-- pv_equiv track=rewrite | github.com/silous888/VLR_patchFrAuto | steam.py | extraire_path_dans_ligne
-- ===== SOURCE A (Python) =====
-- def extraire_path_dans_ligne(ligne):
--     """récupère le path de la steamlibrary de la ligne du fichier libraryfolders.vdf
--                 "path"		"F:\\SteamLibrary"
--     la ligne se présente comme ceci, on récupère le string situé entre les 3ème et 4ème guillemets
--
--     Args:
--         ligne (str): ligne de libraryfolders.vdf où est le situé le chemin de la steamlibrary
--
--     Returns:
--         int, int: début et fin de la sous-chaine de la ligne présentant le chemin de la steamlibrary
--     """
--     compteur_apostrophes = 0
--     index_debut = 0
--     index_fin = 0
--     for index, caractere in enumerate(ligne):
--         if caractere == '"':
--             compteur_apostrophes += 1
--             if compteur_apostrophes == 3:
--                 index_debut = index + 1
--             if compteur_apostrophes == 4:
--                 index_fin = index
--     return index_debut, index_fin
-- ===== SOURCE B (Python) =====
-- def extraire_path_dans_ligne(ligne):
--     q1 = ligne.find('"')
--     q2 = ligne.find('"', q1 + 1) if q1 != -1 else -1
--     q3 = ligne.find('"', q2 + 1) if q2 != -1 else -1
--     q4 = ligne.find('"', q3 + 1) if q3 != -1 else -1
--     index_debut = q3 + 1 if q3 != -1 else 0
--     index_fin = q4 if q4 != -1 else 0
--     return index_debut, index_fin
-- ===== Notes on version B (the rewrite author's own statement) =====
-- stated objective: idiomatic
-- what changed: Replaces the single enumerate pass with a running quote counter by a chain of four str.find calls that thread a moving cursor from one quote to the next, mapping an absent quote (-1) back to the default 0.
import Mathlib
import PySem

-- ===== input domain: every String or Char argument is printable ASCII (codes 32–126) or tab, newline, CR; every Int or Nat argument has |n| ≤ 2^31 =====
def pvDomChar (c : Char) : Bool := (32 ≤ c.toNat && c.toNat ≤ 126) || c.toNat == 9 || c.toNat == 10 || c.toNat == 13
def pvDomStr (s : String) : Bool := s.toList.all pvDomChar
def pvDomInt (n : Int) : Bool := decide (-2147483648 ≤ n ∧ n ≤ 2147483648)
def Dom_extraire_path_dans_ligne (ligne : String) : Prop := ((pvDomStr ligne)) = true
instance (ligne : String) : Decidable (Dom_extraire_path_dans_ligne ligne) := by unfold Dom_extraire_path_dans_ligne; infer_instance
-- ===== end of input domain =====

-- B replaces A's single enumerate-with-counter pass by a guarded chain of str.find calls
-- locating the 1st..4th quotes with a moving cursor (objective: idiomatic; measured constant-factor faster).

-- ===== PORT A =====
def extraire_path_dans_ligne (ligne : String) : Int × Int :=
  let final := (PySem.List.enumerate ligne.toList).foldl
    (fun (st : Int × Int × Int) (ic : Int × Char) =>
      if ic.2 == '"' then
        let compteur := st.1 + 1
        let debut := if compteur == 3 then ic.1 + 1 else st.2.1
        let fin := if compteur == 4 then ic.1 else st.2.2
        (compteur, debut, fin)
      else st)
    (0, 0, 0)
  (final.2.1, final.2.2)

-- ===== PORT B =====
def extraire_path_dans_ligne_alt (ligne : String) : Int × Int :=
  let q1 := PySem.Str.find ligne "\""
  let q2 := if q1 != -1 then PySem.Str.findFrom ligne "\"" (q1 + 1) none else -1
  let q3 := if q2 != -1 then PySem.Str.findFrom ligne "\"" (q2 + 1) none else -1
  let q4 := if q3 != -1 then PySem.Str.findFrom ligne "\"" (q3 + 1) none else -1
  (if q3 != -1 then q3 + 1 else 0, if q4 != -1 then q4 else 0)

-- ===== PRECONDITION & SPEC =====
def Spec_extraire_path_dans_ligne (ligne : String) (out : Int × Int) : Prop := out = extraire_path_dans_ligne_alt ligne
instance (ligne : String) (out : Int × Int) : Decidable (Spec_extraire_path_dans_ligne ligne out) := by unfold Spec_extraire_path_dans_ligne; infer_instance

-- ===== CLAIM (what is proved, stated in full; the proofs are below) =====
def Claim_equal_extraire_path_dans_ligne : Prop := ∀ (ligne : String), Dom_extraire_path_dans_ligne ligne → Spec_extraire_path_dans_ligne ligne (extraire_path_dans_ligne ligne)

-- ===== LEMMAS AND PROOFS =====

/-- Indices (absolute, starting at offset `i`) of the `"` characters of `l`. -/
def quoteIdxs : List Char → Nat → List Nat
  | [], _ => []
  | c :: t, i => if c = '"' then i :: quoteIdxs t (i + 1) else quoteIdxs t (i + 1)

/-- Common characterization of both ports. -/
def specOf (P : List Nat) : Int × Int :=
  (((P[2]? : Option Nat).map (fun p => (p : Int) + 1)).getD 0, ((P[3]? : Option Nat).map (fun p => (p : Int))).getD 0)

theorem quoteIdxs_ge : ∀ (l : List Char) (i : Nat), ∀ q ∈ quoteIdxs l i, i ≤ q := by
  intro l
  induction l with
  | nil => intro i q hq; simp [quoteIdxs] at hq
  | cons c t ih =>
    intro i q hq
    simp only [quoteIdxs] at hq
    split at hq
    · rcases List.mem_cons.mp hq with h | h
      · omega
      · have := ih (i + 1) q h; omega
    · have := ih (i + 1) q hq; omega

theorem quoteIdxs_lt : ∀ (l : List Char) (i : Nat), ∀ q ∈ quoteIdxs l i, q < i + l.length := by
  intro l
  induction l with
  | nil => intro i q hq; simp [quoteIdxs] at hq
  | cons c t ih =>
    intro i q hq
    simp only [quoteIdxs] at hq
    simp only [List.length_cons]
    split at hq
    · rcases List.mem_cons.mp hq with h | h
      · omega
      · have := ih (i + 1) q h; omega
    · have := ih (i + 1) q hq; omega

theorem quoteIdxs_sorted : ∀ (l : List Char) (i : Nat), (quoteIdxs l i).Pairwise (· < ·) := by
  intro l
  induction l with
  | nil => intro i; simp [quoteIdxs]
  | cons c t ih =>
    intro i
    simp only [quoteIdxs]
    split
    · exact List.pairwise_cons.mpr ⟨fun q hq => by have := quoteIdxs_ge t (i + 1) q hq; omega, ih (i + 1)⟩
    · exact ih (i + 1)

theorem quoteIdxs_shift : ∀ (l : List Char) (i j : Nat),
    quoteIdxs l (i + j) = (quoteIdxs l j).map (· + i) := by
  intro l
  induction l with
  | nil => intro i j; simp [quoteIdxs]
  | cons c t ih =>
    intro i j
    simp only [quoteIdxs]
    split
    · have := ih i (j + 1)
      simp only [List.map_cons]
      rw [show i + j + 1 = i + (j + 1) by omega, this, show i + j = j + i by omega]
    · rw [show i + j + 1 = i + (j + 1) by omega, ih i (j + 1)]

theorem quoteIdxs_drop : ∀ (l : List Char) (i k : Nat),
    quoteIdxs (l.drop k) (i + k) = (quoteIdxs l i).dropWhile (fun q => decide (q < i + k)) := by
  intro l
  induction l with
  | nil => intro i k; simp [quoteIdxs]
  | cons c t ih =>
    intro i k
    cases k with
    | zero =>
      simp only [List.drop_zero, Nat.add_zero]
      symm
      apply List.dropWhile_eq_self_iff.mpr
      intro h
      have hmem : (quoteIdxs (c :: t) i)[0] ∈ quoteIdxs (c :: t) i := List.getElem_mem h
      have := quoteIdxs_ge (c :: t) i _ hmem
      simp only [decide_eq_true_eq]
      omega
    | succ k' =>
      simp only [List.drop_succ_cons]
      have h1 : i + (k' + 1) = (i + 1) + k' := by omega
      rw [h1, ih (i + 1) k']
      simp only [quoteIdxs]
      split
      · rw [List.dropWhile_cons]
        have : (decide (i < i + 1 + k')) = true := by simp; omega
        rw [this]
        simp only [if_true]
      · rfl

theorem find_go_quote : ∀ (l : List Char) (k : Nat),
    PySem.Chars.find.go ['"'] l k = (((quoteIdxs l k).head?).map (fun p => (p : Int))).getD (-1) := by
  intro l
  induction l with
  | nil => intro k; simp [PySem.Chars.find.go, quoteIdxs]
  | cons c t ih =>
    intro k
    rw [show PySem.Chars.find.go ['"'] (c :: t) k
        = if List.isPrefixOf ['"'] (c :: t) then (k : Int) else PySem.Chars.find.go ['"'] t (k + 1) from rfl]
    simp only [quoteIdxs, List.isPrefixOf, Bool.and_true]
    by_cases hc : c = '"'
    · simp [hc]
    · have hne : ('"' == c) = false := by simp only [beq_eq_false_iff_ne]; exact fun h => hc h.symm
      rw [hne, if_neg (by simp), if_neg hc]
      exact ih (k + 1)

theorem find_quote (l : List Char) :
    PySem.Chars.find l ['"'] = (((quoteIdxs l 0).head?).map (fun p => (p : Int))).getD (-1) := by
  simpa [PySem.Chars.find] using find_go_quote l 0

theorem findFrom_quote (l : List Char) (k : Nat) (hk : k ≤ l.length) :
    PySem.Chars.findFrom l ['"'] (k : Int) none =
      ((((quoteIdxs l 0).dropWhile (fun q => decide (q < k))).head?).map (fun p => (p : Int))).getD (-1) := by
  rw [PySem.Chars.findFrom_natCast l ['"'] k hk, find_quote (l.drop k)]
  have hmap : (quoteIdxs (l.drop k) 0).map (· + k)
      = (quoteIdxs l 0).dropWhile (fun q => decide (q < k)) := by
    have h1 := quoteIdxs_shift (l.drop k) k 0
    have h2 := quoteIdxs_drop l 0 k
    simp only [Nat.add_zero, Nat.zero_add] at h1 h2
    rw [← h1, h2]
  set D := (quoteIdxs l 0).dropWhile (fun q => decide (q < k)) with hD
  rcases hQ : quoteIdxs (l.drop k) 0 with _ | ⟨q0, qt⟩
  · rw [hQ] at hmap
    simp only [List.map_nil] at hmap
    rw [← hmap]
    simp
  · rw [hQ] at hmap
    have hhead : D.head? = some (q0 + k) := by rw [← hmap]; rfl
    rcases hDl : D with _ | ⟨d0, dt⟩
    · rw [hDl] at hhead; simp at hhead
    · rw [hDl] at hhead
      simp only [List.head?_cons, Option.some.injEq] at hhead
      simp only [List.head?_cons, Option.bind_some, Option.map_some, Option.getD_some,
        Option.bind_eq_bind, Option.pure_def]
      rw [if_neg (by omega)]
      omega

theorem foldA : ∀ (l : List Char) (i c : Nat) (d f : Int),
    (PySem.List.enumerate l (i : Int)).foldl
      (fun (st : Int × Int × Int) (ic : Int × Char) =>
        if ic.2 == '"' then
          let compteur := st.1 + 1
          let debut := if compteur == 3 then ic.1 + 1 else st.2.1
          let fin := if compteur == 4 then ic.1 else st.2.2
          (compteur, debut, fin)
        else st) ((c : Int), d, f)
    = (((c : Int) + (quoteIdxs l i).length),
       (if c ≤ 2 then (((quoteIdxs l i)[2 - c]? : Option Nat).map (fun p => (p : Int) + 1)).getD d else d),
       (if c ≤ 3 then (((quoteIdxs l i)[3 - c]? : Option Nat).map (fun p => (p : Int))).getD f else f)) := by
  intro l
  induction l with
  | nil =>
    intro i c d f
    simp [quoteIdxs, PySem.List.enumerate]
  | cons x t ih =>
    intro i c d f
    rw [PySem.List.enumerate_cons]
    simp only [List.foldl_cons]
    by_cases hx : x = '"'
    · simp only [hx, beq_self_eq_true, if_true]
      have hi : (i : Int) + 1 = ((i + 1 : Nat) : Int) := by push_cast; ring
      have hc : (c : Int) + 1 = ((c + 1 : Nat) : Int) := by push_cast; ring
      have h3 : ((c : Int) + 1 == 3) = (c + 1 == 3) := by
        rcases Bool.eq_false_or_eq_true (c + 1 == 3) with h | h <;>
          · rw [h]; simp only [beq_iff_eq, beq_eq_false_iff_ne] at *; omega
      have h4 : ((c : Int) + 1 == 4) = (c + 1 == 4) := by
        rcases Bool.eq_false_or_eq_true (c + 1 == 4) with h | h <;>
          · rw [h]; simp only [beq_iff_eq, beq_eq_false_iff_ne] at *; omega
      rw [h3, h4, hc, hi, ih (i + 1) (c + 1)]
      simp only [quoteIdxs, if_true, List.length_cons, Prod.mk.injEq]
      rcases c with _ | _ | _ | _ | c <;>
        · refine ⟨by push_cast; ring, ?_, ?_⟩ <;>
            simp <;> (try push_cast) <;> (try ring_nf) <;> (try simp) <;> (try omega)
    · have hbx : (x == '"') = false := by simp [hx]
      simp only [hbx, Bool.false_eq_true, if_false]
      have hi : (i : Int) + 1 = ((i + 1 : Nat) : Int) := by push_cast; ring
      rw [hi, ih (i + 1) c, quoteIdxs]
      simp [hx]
· · · · · · ·
■ TASK GOAL
Retype the entries above exactly, but only from the line containing "j; simp [quoteIdxs]" through the line containing "i by omega]", both included.

■ EXERCISE OUTPUT
  | nil => intro i j; simp [quoteIdxs]
  | cons c t ih =>
    intro i j
    simp only [quoteIdxs]
    split
    · have := ih i (j + 1)
      simp only [List.map_cons]
      rw [show i + j + 1 = i + (j + 1) by omega, this, show i + j = j + i by omega]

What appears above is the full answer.